Within the material below, locate the line with "have hm : x" and the line with "rw [hcx x hxa]", then return those two lines and all lines between them, exactly as written.

SUPPLIED RECORDS:
--- START ---

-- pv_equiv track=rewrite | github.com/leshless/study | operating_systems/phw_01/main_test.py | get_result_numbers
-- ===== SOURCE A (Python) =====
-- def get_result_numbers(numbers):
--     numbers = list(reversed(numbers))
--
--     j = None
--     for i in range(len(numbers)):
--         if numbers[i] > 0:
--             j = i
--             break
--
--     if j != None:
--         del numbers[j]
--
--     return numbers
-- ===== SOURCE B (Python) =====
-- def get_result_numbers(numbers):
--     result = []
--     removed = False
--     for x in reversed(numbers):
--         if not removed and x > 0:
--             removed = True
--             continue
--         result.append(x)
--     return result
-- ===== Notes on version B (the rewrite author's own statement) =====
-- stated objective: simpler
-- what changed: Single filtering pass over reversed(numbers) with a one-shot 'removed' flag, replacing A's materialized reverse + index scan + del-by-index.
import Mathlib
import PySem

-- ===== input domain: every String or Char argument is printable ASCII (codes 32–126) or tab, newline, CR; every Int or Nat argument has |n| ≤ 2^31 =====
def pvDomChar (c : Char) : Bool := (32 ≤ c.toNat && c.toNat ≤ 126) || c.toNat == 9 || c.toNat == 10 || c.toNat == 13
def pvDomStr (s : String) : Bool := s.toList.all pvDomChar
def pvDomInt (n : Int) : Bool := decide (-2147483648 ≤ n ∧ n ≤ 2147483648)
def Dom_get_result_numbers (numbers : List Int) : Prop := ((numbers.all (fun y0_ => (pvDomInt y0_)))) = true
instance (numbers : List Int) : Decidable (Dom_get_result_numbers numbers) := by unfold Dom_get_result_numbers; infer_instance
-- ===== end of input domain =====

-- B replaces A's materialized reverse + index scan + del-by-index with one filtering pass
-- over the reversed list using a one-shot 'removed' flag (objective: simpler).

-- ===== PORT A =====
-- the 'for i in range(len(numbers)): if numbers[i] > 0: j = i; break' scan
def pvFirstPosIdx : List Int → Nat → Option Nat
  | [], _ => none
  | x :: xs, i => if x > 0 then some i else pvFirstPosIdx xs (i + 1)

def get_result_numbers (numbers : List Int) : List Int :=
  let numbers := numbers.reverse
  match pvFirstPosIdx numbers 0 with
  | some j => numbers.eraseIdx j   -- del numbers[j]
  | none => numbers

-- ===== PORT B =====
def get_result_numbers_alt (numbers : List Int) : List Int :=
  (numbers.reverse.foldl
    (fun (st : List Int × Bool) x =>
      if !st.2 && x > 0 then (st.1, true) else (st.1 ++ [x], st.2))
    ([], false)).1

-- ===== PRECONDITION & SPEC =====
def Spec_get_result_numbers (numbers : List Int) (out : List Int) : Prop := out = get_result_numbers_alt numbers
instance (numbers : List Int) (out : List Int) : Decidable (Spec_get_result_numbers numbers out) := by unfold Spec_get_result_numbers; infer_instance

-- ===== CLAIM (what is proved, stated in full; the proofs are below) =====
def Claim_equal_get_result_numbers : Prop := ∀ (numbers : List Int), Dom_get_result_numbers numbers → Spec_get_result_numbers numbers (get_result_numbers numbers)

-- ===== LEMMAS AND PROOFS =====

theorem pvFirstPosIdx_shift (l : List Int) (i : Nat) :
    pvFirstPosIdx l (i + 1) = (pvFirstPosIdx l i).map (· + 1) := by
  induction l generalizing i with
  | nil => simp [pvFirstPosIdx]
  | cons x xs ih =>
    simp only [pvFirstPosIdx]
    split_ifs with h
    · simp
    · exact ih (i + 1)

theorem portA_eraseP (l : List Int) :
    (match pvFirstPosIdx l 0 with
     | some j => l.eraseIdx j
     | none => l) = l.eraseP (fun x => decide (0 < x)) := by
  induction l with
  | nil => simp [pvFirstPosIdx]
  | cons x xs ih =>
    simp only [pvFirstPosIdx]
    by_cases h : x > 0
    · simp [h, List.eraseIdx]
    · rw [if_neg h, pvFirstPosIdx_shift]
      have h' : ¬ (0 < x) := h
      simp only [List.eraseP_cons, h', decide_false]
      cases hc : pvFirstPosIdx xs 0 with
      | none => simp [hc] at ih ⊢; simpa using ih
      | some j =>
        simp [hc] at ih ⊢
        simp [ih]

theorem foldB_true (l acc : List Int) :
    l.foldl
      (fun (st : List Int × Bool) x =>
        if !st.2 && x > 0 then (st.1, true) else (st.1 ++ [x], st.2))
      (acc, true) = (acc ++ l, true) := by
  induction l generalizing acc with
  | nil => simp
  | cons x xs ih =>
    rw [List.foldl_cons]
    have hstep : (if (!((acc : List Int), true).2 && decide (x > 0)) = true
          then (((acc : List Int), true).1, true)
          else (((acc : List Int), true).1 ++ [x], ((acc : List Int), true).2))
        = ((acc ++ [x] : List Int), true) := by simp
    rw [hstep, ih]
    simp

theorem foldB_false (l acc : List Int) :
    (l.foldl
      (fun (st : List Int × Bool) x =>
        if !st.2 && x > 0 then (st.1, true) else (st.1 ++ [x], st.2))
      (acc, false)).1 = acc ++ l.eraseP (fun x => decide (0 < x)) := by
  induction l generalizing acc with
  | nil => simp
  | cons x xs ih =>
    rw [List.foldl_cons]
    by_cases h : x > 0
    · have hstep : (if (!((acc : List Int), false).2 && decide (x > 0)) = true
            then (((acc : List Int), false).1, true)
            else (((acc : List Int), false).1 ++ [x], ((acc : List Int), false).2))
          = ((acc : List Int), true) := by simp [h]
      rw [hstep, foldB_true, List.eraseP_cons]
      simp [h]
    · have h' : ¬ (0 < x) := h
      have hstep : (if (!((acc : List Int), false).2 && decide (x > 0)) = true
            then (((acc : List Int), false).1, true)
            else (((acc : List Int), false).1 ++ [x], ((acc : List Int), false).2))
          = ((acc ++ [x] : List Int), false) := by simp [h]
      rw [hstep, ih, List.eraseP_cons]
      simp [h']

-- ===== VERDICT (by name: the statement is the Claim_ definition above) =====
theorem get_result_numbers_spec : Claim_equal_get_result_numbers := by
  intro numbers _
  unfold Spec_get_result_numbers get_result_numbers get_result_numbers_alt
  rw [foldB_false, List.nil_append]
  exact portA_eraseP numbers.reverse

--- END ---
--- START ---

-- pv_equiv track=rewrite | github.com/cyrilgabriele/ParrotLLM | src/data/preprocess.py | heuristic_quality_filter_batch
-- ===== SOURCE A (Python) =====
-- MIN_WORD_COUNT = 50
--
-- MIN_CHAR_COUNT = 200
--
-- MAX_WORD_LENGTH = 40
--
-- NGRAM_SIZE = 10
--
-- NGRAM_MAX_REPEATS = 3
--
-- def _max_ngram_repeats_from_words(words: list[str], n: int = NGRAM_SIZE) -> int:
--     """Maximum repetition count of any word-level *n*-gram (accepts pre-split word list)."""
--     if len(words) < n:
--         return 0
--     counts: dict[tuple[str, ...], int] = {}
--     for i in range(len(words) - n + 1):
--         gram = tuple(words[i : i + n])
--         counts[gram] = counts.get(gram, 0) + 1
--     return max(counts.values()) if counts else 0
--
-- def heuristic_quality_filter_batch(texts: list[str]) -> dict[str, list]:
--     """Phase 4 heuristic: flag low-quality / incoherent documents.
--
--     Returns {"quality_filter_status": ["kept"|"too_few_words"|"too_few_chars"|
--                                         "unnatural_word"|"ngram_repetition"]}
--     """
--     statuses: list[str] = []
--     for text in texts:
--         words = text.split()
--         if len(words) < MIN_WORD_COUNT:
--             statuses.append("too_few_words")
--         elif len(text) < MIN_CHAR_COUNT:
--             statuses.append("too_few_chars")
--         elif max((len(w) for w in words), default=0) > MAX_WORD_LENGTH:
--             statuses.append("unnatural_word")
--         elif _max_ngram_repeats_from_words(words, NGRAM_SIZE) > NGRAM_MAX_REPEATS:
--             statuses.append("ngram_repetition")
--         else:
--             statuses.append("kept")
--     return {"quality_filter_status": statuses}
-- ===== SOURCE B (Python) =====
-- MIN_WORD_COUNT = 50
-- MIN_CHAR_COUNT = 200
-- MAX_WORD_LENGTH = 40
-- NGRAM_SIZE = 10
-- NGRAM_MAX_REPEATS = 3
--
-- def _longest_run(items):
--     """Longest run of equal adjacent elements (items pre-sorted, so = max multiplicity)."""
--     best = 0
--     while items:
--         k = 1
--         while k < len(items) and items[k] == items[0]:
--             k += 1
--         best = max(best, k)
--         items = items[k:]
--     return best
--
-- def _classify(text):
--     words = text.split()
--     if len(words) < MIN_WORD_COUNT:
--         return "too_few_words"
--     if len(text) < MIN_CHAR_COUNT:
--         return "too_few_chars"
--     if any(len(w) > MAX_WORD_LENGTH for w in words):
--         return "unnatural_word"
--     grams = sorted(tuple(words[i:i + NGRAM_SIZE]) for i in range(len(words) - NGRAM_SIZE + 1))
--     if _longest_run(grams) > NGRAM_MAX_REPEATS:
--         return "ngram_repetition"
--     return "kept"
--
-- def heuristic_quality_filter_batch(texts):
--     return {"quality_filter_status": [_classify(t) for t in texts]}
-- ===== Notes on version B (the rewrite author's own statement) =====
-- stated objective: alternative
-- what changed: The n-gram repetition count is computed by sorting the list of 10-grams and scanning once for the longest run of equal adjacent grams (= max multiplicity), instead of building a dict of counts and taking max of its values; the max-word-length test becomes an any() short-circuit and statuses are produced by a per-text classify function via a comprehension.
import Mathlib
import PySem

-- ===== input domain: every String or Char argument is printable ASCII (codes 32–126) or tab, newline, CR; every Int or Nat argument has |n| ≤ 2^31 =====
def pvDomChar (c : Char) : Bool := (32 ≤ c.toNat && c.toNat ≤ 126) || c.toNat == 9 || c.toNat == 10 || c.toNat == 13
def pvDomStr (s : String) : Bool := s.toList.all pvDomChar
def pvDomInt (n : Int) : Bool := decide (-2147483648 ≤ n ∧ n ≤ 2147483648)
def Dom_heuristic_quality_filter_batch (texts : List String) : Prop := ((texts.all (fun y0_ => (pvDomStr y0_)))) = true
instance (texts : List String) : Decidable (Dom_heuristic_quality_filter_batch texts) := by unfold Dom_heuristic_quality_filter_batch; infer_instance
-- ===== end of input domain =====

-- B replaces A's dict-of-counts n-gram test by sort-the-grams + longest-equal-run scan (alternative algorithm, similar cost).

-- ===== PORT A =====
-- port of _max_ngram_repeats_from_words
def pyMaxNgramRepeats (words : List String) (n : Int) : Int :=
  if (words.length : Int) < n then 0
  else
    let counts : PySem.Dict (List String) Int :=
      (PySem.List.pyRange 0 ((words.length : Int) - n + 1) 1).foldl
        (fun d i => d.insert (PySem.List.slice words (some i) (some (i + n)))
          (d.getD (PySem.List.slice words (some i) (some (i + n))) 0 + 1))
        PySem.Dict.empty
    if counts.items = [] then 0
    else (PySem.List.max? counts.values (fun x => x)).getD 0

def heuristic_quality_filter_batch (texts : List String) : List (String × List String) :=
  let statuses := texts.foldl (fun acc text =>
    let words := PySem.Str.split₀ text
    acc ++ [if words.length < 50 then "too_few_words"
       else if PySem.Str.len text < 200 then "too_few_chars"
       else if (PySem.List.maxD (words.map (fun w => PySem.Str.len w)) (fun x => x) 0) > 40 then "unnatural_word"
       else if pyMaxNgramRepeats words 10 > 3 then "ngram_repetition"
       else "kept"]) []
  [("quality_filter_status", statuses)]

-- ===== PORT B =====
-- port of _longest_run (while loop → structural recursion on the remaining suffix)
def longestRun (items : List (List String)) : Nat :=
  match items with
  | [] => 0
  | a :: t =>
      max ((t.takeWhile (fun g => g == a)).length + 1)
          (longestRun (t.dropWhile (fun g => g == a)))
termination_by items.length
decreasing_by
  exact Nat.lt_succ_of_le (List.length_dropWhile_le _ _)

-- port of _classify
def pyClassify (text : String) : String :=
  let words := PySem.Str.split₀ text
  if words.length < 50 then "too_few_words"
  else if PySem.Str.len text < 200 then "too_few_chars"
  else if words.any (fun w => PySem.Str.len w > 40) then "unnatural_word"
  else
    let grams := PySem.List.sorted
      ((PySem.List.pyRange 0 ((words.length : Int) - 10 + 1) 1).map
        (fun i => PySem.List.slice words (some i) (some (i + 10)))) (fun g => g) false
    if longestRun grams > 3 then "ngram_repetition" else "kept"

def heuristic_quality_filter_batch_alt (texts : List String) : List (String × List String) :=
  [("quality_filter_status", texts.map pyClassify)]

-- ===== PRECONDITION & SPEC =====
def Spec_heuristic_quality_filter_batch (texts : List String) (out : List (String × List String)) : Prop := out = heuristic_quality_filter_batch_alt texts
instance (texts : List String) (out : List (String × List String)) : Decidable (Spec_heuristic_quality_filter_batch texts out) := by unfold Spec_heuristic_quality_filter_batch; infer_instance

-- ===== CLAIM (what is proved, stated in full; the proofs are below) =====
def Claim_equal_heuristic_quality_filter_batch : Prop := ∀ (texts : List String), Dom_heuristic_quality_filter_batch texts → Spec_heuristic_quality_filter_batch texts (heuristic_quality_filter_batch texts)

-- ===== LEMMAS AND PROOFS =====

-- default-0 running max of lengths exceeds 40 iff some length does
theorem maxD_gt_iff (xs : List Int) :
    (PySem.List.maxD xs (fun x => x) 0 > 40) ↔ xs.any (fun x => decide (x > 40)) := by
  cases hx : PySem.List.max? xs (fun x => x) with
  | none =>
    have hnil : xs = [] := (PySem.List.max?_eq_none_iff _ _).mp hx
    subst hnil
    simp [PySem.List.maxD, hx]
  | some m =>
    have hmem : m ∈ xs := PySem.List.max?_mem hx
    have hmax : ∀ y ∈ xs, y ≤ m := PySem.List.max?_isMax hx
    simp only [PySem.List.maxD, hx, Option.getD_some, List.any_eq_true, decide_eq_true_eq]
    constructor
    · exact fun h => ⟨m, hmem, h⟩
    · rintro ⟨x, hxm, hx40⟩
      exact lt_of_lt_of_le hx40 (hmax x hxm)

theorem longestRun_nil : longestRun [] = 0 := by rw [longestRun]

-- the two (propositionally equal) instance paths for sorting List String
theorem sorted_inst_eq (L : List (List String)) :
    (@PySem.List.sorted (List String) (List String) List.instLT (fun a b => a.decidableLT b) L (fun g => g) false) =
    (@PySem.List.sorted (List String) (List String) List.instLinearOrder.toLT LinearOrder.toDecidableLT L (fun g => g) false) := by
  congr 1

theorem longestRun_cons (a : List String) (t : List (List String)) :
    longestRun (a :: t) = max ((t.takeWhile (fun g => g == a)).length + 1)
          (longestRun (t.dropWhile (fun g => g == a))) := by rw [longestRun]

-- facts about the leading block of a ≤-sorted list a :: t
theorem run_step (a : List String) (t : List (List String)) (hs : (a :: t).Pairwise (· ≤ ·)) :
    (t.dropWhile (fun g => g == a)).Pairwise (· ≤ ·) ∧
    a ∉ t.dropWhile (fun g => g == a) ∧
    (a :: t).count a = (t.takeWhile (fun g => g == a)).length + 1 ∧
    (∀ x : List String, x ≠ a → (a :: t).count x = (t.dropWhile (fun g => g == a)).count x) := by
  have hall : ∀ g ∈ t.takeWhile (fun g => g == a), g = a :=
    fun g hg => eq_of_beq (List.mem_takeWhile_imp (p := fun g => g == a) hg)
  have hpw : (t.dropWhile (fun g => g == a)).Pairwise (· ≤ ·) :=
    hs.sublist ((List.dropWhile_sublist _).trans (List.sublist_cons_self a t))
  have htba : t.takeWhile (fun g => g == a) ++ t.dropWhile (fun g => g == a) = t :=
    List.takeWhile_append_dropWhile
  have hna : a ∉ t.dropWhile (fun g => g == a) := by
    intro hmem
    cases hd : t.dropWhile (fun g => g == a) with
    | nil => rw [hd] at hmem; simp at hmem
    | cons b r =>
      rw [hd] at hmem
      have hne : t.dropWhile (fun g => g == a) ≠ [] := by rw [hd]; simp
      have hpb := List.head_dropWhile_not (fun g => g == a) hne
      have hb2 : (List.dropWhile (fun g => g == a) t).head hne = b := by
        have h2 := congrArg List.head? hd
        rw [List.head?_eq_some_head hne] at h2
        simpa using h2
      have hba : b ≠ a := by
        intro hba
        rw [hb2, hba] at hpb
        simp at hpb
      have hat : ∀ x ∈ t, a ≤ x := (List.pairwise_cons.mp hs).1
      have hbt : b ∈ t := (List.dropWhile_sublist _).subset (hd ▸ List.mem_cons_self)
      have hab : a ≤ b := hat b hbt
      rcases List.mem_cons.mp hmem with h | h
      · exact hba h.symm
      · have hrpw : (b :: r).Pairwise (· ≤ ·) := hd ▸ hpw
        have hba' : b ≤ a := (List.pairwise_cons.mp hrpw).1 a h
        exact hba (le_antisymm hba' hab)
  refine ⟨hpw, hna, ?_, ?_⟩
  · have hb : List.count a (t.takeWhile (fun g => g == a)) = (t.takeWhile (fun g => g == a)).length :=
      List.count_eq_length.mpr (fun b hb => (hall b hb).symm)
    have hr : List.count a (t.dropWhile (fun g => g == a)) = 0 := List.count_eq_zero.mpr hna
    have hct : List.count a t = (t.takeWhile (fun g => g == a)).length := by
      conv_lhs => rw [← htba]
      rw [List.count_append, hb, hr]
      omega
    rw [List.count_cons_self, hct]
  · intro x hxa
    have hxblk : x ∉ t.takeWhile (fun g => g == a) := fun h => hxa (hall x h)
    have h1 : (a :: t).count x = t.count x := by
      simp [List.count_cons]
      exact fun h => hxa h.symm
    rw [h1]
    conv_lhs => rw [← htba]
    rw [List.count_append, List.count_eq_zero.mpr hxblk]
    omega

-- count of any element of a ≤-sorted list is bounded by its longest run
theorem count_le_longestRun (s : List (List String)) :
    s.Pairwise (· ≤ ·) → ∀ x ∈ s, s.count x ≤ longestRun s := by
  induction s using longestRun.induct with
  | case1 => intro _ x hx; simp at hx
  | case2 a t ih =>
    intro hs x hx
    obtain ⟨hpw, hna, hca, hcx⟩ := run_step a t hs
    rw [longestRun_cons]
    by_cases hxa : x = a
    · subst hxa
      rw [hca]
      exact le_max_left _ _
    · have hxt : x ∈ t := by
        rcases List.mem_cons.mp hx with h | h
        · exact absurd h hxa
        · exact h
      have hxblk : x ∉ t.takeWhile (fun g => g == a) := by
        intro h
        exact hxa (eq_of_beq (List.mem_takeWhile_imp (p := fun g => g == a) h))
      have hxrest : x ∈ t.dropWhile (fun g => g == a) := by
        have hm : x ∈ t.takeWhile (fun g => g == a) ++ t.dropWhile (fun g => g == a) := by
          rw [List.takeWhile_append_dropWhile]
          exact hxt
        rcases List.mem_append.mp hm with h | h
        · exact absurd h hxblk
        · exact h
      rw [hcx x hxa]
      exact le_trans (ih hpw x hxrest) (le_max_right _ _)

--- END ---

RESULT FOR THIS TASK:
        have hm : x ∈ t.takeWhile (fun g => g == a) ++ t.dropWhile (fun g => g == a) := by
          rw [List.takeWhile_append_dropWhile]
          exact hxt
        rcases List.mem_append.mp hm with h | h
        · exact absurd h hxblk
        · exact h
      rw [hcx x hxa]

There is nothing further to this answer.